------ Given data ------

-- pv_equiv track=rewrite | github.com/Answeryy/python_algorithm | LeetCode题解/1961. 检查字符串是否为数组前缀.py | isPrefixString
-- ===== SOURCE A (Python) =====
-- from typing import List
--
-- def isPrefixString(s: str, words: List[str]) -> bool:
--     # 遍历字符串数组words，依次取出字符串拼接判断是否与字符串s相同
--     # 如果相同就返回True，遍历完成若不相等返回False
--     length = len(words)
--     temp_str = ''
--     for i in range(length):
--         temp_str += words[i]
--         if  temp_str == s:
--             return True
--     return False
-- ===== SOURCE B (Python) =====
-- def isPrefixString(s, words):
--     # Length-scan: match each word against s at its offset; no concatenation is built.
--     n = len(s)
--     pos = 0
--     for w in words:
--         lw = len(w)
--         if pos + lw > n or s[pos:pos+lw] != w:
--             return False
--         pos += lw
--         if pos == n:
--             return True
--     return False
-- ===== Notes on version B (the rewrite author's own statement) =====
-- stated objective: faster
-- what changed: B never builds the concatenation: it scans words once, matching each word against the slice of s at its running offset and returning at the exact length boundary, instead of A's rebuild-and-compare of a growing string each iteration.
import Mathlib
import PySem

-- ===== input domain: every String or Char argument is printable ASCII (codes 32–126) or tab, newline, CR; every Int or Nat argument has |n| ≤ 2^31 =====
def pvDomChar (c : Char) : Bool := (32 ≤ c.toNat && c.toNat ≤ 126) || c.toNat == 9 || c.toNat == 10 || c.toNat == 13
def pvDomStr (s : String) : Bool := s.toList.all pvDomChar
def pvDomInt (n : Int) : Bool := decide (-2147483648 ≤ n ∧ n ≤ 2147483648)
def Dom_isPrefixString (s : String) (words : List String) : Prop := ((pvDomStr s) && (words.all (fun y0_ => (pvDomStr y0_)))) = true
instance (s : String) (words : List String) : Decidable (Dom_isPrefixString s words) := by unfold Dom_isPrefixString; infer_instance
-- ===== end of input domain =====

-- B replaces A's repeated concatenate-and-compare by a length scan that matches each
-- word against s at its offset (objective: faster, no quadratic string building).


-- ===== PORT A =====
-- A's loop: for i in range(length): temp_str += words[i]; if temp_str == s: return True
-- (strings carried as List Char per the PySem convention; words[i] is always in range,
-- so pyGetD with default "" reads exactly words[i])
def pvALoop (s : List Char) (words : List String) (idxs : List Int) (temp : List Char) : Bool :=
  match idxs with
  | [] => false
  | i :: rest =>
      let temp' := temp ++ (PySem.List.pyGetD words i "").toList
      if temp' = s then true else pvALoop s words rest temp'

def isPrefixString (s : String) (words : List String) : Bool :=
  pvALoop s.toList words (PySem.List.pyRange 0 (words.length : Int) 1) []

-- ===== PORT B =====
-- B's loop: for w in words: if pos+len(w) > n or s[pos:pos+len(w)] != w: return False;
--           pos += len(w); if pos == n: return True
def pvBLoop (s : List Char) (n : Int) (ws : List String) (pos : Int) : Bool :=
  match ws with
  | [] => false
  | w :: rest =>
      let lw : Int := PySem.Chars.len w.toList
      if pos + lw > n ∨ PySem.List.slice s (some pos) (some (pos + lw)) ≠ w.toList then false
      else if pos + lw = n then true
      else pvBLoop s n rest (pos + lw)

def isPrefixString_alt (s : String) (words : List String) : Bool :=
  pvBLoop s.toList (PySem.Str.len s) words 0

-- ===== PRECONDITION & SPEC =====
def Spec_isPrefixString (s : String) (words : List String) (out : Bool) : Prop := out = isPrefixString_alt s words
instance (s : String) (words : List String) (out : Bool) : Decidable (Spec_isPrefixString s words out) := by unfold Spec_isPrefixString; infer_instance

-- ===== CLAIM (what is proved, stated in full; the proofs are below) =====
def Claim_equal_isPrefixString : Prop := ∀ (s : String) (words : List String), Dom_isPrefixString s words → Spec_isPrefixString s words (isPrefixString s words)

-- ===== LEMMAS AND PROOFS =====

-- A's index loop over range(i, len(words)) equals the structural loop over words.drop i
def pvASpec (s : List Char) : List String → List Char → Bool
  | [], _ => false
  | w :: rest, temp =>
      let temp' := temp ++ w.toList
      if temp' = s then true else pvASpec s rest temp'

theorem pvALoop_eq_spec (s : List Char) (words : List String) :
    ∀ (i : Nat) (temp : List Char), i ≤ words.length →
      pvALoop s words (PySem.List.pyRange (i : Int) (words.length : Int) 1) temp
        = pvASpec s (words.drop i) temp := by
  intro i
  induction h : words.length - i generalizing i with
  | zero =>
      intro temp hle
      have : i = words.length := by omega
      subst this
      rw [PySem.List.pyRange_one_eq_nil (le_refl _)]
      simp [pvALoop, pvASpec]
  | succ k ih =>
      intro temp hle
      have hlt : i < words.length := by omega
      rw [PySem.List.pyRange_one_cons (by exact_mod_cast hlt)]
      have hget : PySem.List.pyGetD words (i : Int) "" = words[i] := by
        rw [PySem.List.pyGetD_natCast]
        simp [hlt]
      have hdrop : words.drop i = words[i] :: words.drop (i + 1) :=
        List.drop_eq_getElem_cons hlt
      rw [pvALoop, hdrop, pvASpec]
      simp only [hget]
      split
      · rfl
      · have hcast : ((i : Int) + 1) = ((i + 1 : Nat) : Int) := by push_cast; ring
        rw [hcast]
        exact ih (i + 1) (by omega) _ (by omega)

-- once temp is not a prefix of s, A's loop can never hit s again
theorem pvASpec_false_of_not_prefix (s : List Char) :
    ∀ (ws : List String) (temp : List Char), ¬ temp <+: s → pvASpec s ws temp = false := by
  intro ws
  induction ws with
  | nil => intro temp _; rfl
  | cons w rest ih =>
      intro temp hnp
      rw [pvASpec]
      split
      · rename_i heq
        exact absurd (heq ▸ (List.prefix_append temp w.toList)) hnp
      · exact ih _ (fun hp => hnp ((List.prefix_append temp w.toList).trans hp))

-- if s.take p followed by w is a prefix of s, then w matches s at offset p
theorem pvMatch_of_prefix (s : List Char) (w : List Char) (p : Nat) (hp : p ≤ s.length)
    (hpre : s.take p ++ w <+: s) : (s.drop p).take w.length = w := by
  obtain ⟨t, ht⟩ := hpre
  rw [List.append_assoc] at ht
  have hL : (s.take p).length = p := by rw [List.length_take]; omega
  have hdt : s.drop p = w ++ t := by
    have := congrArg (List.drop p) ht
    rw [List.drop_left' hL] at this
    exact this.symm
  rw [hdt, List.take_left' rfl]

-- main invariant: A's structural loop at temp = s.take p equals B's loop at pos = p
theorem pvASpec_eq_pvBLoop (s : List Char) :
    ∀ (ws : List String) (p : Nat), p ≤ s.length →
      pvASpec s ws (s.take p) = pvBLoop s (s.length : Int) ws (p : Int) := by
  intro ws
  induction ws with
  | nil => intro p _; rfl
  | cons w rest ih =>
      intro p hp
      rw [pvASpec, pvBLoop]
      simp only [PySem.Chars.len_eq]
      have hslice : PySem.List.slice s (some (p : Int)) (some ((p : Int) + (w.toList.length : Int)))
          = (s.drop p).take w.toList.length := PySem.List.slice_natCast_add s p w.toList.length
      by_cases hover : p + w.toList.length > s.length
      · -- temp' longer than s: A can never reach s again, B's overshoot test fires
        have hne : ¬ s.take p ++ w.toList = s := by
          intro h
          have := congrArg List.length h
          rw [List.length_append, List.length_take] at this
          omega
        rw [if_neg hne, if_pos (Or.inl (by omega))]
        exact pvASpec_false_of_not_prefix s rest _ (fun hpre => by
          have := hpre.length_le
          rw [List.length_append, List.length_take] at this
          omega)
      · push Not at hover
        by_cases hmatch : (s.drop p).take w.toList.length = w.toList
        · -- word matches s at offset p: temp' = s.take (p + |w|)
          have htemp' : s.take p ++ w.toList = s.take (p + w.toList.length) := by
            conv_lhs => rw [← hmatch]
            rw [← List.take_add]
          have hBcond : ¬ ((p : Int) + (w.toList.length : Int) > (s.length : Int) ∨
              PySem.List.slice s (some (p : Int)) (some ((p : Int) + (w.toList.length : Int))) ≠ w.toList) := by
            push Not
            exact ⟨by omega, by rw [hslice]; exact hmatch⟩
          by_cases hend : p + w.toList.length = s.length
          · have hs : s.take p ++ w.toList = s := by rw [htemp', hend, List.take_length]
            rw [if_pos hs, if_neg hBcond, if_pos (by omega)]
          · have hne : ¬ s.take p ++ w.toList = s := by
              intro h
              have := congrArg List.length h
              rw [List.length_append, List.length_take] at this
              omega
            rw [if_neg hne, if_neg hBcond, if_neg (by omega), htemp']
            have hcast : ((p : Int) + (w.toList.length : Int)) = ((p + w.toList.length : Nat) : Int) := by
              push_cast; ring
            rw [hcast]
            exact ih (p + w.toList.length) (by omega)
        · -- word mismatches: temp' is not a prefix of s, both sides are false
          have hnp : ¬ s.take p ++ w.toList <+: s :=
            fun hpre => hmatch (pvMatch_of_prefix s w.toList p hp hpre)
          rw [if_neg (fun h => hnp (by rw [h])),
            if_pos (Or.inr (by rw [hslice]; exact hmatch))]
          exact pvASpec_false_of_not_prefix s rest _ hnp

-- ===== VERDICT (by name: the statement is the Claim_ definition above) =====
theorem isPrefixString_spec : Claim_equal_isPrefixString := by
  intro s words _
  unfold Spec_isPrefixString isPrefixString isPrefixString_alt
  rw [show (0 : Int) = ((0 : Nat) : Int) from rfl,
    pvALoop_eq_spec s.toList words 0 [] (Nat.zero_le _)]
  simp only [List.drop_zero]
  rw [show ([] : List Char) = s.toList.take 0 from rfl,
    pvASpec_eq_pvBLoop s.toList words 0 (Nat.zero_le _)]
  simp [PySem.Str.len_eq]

------

Activity:
Given the word "once", show every line of the records that contains it.

Expected answer:
-- what changed: B never builds the concatenation: it scans words once, matching each word against the slice of s at its running offset and returning at the exact length boundary, instead of A's rebuild-and-compare of a growing string each iteration.
-- once temp is not a prefix of s, A's loop can never hit s again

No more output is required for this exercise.